Dataset entries
Content starts

-- pv_equiv track=rewrite | github.com/davidiach/erdos97 | scripts/check_n9_row_ptolemy_product_cancellations.py | _row_witness_order
-- ===== SOURCE A (Python) =====
-- from typing import Any, Sequence
--
-- def _row_witness_order(
--     order: Sequence[int],
--     center: int,
--     witnesses: Sequence[int],
-- ) -> list[int]:
--     positions = {label: index for index, label in enumerate(order)}
--     if center not in positions:
--         raise ValueError(f"center {center} is missing from cyclic order")
--     missing = [witness for witness in witnesses if witness not in positions]
--     if missing:
--         raise ValueError(f"witness {missing[0]} is missing from cyclic order")
--     center_pos = positions[center]
--     return sorted(witnesses, key=lambda witness: (positions[witness] - center_pos) % len(order))
-- ===== SOURCE B (Python) =====
-- def _row_witness_order(order, center, witnesses):
--     positions = {label: index for index, label in enumerate(order)}
--     if center not in positions:
--         raise ValueError(f"center {center} is missing from cyclic order")
--     missing = [witness for witness in witnesses if witness not in positions]
--     if missing:
--         raise ValueError(f"witness {missing[0]} is missing from cyclic order")
--     counts = {}
--     for witness in witnesses:
--         counts[witness] = counts.get(witness, 0) + 1
--     center_pos = positions[center]
--     n = len(order)
--     result = []
--     for offset in range(n):
--         pos = (center_pos + offset) % n
--         label = order[pos]
--         if positions[label] == pos and label in counts:
--             result.extend([label] * counts[label])
--     return result
-- ===== Notes on version B (the rewrite author's own statement) =====
-- stated objective: alternative
-- what changed: B replaces A's keyed sort of the witnesses by building a multiplicity dict once and walking the cyclic order a single time from the center, emitting each canonical label count-many times.
import Mathlib
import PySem

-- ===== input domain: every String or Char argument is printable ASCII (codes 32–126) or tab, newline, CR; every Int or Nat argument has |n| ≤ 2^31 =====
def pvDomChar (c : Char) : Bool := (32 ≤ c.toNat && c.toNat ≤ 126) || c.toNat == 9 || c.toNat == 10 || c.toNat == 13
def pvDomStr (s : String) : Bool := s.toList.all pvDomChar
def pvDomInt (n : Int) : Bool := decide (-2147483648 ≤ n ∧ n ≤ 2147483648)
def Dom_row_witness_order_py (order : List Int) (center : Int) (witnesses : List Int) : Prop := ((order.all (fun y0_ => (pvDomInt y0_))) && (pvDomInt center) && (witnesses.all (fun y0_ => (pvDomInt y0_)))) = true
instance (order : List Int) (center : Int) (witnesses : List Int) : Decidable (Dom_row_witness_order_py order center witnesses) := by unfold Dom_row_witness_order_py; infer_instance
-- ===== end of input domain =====

-- B replaces A's keyed sort by a single walk of the cyclic order with a multiplicity map (alternative algorithm, same cost class).
-- ===== PORT A =====
-- positions = {label: index for index, label in enumerate(order)}   (shared by both Pythons verbatim)
def pvBuildPos (order : List Int) : PySem.Dict Int Int :=
  (PySem.List.enumerate order 0).foldl (fun d p => d.insert p.2 p.1) PySem.Dict.empty

def row_witness_order_py (order : List Int) (center : Int) (witnesses : List Int) : List Int :=
  let positions := pvBuildPos order
  if positions.contains center = false then
    []  -- Python raises ValueError here; excluded by Pre_
  else
    let missing := witnesses.filter (fun w => positions.contains w = false)
    if missing ≠ [] then
      []  -- Python raises ValueError here; excluded by Pre_
    else
      let center_pos := positions.getD center 0
      PySem.List.sorted witnesses
        (fun w => PySem.Int.mod (positions.getD w 0 - center_pos) (order.length : Int)) false

-- ===== PORT B =====
def row_witness_order_py_alt (order : List Int) (center : Int) (witnesses : List Int) : List Int :=
  let positions := pvBuildPos order
  if positions.contains center = false then
    []  -- Python raises ValueError here; excluded by Pre_
  else
    let missing := witnesses.filter (fun w => positions.contains w = false)
    if missing ≠ [] then
      []  -- Python raises ValueError here; excluded by Pre_
    else
      let counts : PySem.Dict Int Int := witnesses.foldl (fun d w => d.insert w (d.getD w 0 + 1)) PySem.Dict.empty
      let center_pos := positions.getD center 0
      let n : Int := (order.length : Int)
      (PySem.List.pyRange 0 n 1).foldl
        (fun result offset =>
          let pos := PySem.Int.mod (center_pos + offset) n
          let label := PySem.List.pyGetD order pos 0
          if positions.getD label 0 = pos ∧ counts.contains label = true then
            result ++ List.replicate (counts.getD label 0).toNat label
          else result)
        []

-- ===== PRECONDITION & SPEC =====
-- Pre_ excludes exactly the inputs where A raises ValueError (center or some witness missing from order).
def Pre_row_witness_order_py (order : List Int) (center : Int) (witnesses : List Int) : Prop :=
  center ∈ order ∧ ∀ w ∈ witnesses, w ∈ order
instance (order : List Int) (center : Int) (witnesses : List Int) : Decidable (Pre_row_witness_order_py order center witnesses) := by unfold Pre_row_witness_order_py; infer_instance

def pvWitness_row_witness_order_py : List Int × Int × List Int := ([1, 2, 3, 2], 2, [3, 1, 3])

def Spec_row_witness_order_py (order : List Int) (center : Int) (witnesses : List Int) (out : List Int) : Prop := out = row_witness_order_py_alt order center witnesses
instance (order : List Int) (center : Int) (witnesses : List Int) (out : List Int) : Decidable (Spec_row_witness_order_py order center witnesses out) := by unfold Spec_row_witness_order_py; infer_instance

-- ===== CLAIM (what is proved, stated in full; the proofs are below) =====
def Claim_equal_row_witness_order_py : Prop := ∀ (order : List Int) (center : Int) (witnesses : List Int), Dom_row_witness_order_py order center witnesses → Pre_row_witness_order_py order center witnesses → Spec_row_witness_order_py order center witnesses (row_witness_order_py order center witnesses)

-- ===== LEMMAS AND PROOFS =====

lemma pvBuildPos_append (xs : List Int) (x : Int) :
    pvBuildPos (xs ++ [x]) = (pvBuildPos xs).insert x (xs.length : Int) := by
  simp [pvBuildPos, PySem.List.enumerate_append, PySem.List.enumerate_cons,
    PySem.List.enumerate_nil, List.foldl_append]

lemma pvBuildPos_get?_spec (order : List Int) (l i : Int)
    (h : (pvBuildPos order).get? l = some i) :
    0 ≤ i ∧ i < (order.length : Int) ∧ order.getD i.toNat 0 = l := by
  induction order using List.reverseRecOn generalizing l i with
  | nil => simp [pvBuildPos, PySem.List.enumerate_nil, PySem.Dict.get?_empty] at h
  | append_singleton xs x ih =>
    rw [pvBuildPos_append] at h
    rw [PySem.Dict.get?_insert] at h
    by_cases hx : l = x
    · simp [hx] at h
      subst hx
      refine ⟨by omega, by simp; omega, ?_⟩
      simp [← h]
    · simp [hx] at h
      obtain ⟨h1, h2, h3⟩ := ih l i h
      refine ⟨h1, by simp; omega, ?_⟩
      rw [List.getD_append (h := by omega)]
      exact h3

lemma pvBuildPos_contains_iff (order : List Int) (l : Int) :
    (pvBuildPos order).contains l = true ↔ l ∈ order := by
  constructor
  · intro h
    rw [PySem.Dict.contains_eq_isSome_get?] at h
    obtain ⟨i, hi⟩ := Option.isSome_iff_exists.mp h
    obtain ⟨h1, h2, h3⟩ := pvBuildPos_get?_spec order l i hi
    have hlt : i.toNat < order.length := by omega
    rw [List.getD_eq_getElem order 0 hlt] at h3
    exact h3 ▸ List.getElem_mem hlt
  · intro h
    induction order using List.reverseRecOn with
    | nil => simp at h
    | append_singleton xs x ih =>
      rw [pvBuildPos_append, PySem.Dict.contains_insert]
      rcases List.mem_append.mp h with h' | h'
      · simp [ih h']
      · simp at h'; simp [h']

lemma pv_emod_sub_left (a c n : Int) : (a % n - c) % n = (a - c) % n := by
  conv_rhs => rw [Int.sub_emod]
  rw [Int.sub_emod (a % n), Int.emod_emod_of_dvd _ dvd_rfl]

lemma pv_emod_add_right (c x n : Int) : (c + x % n) % n = (c + x) % n := by
  conv_rhs => rw [Int.add_emod]
  rw [Int.add_emod c (x % n), Int.emod_emod_of_dvd _ dvd_rfl]

lemma pv_mod_inj (n c p1 p2 : Int) (h1 : 0 ≤ p1) (h2 : p1 < n) (h3 : 0 ≤ p2) (h4 : p2 < n)
    (he : (p1 - c) % n = (p2 - c) % n) : p1 = p2 := by
  have h0 : (p1 - c - (p2 - c)) % n = 0 := Int.emod_eq_emod_iff_emod_sub_eq_zero.mp he
  have h0' : (p1 - p2) % n = 0 := by rw [show p1 - c - (p2 - c) = p1 - p2 by ring] at h0; exact h0
  have hd : n ∣ (p1 - p2) := Int.dvd_of_emod_eq_zero h0'
  have := Int.eq_zero_of_abs_lt_dvd hd (by rw [abs_lt]; omega)
  omega

lemma pv_foldl_if_append {α β : Type} (p : β → Prop) [DecidablePred p] (f : β → List α) (l : List β) (acc : List α) :
    List.foldl (fun acc x => if p x then acc ++ f x else acc) acc l
      = acc ++ l.flatMap (fun x => if p x then f x else []) := by
  induction l generalizing acc with
  | nil => simp
  | cons x t ih => simp only [List.foldl_cons, List.flatMap_cons]; rw [ih]; split <;> simp

lemma pv_foldl_if_append_nil {α β : Type} (p : β → Prop) [DecidablePred p] (f : β → List α) (l : List β) :
    List.foldl (fun acc x => if p x then acc ++ f x else acc) [] l
      = l.flatMap (fun x => if p x then f x else []) := by
  simpa using pv_foldl_if_append p f l []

Content ends

WORK REQUEST: Report each line of the data in which "DecidablePred" occurs.

ANSWER BOX:
lemma pv_foldl_if_append {α β : Type} (p : β → Prop) [DecidablePred p] (f : β → List α) (l : List β) (acc : List α) :
lemma pv_foldl_if_append_nil {α β : Type} (p : β → Prop) [DecidablePred p] (f : β → List α) (l : List β) :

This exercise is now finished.